-- pv_equiv track=rewrite | github.com/beatzunknown/rop-emporium | fluff32.py | generate_mask
-- ===== SOURCE A (Python) =====
-- BITS_IN_CHAR = 8
--
-- BITS_IN_32BIT_REG = 32
--
-- def generate_mask(c, data):
--     c = ord(c)
--     mask = 0
--     c_i = d_i = 0
--
--     while c_i < BITS_IN_CHAR and d_i < BITS_IN_32BIT_REG:
--         c_bit = 1 << c_i
--         d_bit = 1 << d_i
--
--         # we will only set 8 mask bits, for each bit
--         # of the character.
--         # this will be whenever we find a char bit
--         # matching the data bit (both 1s or both 0s),
--         # because we know that whenever we encounter this
--         # bit in the data, we want to keep it as part of
--         # the final char output of `pext`
--
--         if (c & c_bit) and (data & d_bit):
--             mask |= d_bit
--             c_i += 1
--         elif not ((c & c_bit) or (data & d_bit)):
--             mask |= d_bit
--             c_i += 1
--         d_i += 1
--
--     return mask
-- ===== SOURCE B (Python) =====
-- BITS_IN_CHAR = 8
--
-- BITS_IN_32BIT_REG = 32
--
-- def generate_mask(c, data):
--     # Bit-trick formulation: instead of scanning data bit-by-bit with a cursor,
--     # repeatedly isolate the lowest still-available data bit that equals the
--     # current char bit, using the x ^ (x - 1) lowest-set-bit trick.
--     cv = ord(c)
--     d32 = data & 0xFFFFFFFF          # the 32 data bits as a nonnegative int
--     mask = 0
--     avail = 0xFFFFFFFF               # data bit positions not yet consumed
--     for c_i in range(8):
--         base = d32 if (cv >> c_i) & 1 else d32 ^ 0xFFFFFFFF
--         pool = base & avail          # available positions whose bit equals char bit c_i
--         if pool == 0:
--             break
--         low_run = pool ^ (pool - 1)  # ones up through pool's lowest set bit
--         mask |= (low_run + 1) >> 1   # isolate that lowest set bit
--         avail &= 0xFFFFFFFF ^ low_run  # consume all positions up to and including it
--     return mask
-- ===== Notes on version B (the rewrite author's own statement) =====
-- stated objective: alternative
-- what changed: Replaces A's bit-by-bit two-cursor scan over the 32 data bits with a lowest-set-bit extraction loop: the data word is masked once, and for each of the 8 char bits the matching data bit is isolated in O(1) with the pool ^ (pool - 1) two's-complement-style trick on an availability mask, so no per-bit cursor scan remains.
-- outside the precondition, e.g. on generate_mask('ab', 3): A raises TypeError, B raises TypeError
import Mathlib
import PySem

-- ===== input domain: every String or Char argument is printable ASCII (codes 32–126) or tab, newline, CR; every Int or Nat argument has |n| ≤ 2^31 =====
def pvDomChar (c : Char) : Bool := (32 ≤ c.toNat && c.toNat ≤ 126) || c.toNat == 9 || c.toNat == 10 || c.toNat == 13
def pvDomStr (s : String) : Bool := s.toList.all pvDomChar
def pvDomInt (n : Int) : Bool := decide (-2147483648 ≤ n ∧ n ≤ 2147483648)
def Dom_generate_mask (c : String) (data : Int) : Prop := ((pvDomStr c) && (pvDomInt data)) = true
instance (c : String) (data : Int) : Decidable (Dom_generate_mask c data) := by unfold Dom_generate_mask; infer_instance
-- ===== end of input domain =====

-- B replaces A's bit-by-bit cursor scan over the data bits with a lowest-set-bit
-- bit-trick loop: for each of the 8 char bits it isolates the lowest still-available
-- matching data bit via the x ^ (x - 1) trick (alternative algorithm, same cost).

-- ===== PORT A =====
-- A's while loop: both counters as Nat, mask as Int; each iteration advances d_i.
def pvLoopA (cv data mask : Int) (c_i d_i : Nat) : Int :=
  if c_i < 8 ∧ d_i < 32 then
    -- c_bit = 1 << c_i, d_bit = 1 << d_i, written inline
    if PySem.Int.band cv (1 <<< c_i) ≠ 0 ∧ PySem.Int.band data (1 <<< d_i) ≠ 0 then
      pvLoopA cv data (PySem.Int.bor mask (1 <<< d_i)) (c_i + 1) (d_i + 1)
    else if ¬ (PySem.Int.band cv (1 <<< c_i) ≠ 0 ∨ PySem.Int.band data (1 <<< d_i) ≠ 0) then
      pvLoopA cv data (PySem.Int.bor mask (1 <<< d_i)) (c_i + 1) (d_i + 1)
    else
      pvLoopA cv data mask c_i (d_i + 1)
  else mask
termination_by 32 - d_i
decreasing_by all_goals omega

def generate_mask (c : String) (data : Int) : Int :=
  match c.toList with
  | [ch] => pvLoopA (ch.toNat : Int) data 0 0 0
  | _ => 0   -- ord(c) raises TypeError here; excluded by Pre_generate_mask

-- ===== PORT B =====
-- Source B's for-loop over the 8 char bits; state = (avail, mask); `break` returns mask.
def pvLoopB (cv d32 : Int) (c_i : Nat) (avail mask : Int) : Int :=
  if c_i < 8 then
    -- base = d32 if (cv >> c_i) & 1 else d32 ^ 0xFFFFFFFF
    let base := if PySem.Int.band (cv >>> c_i) 1 ≠ 0 then d32 else PySem.Int.bxor d32 4294967295
    let pool := PySem.Int.band base avail
    if pool = 0 then mask
    else
      let low_run := PySem.Int.bxor pool (pool - 1)
      pvLoopB cv d32 (c_i + 1) (PySem.Int.band avail (PySem.Int.bxor 4294967295 low_run))
        (PySem.Int.bor mask ((low_run + 1) >>> (1:Nat)))
  else mask
termination_by 8 - c_i
decreasing_by omega

def generate_mask_alt (c : String) (data : Int) : Int :=
  if c.toList.length = 1 then
    pvLoopB (((c.toList.headD ' ').toNat : Nat) : Int) (PySem.Int.band data 4294967295) 0 4294967295 0
  else 0   -- ord(c) raises TypeError here (outside Pre_generate_mask)

-- ===== PRECONDITION & SPEC =====
-- Pre_ excludes strings that are not exactly one character, on which Python's ord(c) raises TypeError.
def Pre_generate_mask (c : String) (data : Int) : Prop := c.toList.length = 1
instance (c : String) (data : Int) : Decidable (Pre_generate_mask c data) := by unfold Pre_generate_mask; infer_instance
def pvWitness_generate_mask : String × Int := ("A", 5)

def Spec_generate_mask (c : String) (data : Int) (out : Int) : Prop := out = generate_mask_alt c data
instance (c : String) (data : Int) (out : Int) : Decidable (Spec_generate_mask c data out) := by unfold Spec_generate_mask; infer_instance

-- ===== CLAIM (what is proved, stated in full; the proofs are below) =====
def Claim_equal_generate_mask : Prop := ∀ (c : String) (data : Int), Dom_generate_mask c data → Pre_generate_mask c data → Spec_generate_mask c data (generate_mask c data)

-- ===== LEMMAS AND PROOFS =====

-- the low 32 bits of `data` as a Nat (Source B's d32)
def pvD32 (a : Int) : Nat := (PySem.Int.band a 4294967295).toNat

lemma pv_d32_cast (a : Int) : PySem.Int.band a 4294967295 = ((pvD32 a : Nat) : Int) := by
  have h : (0:Int) ≤ PySem.Int.band a 4294967295 := by
    rw [PySem.Int.band_comm]
    exact PySem.Int.band_nonneg_of_nonneg_left a (by norm_num)
  simp [pvD32, Int.toNat_of_nonneg h]

-- band on a nonnegative left argument, by definition
lemma pv_band_nonneg (a : Int) (n : Nat) (ha : 0 ≤ a) :
    PySem.Int.band a (n:Int) = ((a.toNat &&& n : Nat) : Int) := by
  unfold PySem.Int.band; simp [ha]

-- band on a negative left argument, by definition
lemma pv_band_neg (a : Int) (n : Nat) (ha : a < 0) :
    PySem.Int.band a (n:Int) = ((n - (n &&& (-a-1).toNat) : Nat) : Int) := by
  unfold PySem.Int.band
  rw [if_neg (by omega), if_pos (by positivity)]
  simp

-- complement within m bits, bit by bit
lemma pv_testBit_compl : ∀ (i m s : Nat), s < 2^m → (2^m - 1 - s).testBit i = (decide (i < m) && !s.testBit i) := by
  intro i
  induction i with
  | zero =>
    intro m s hs
    cases m with
    | zero => interval_cases s; simp
    | succ m =>
      have h2 : 2^(m+1) = 2*2^m := by ring
      rw [Nat.testBit_zero, Nat.testBit_zero]
      have hm : (2^(m+1) - 1 - s) % 2 = 1 - s % 2 := by omega
      rcases Nat.mod_two_eq_zero_or_one s with h | h <;> simp [hm, h]
  | succ i ih =>
    intro m s hs
    cases m with
    | zero => interval_cases s; simp
    | succ m =>
      have h2 : 2^(m+1) = 2*2^m := by ring
      rw [Nat.testBit_add_one, Nat.testBit_add_one]
      have hv : (2^(m+1) - 1 - s) / 2 = 2^m - 1 - s/2 := by omega
      rw [hv, ih m (s/2) (by omega)]
      simp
---+---
### WHAT THE TASK REQUIRES
If a line in the listing has "both" in it, report that line.

### ANSWER SPACE
--         # matching the data bit (both 1s or both 0s),
-- A's while loop: both counters as Nat, mask as Int; each iteration advances d_i.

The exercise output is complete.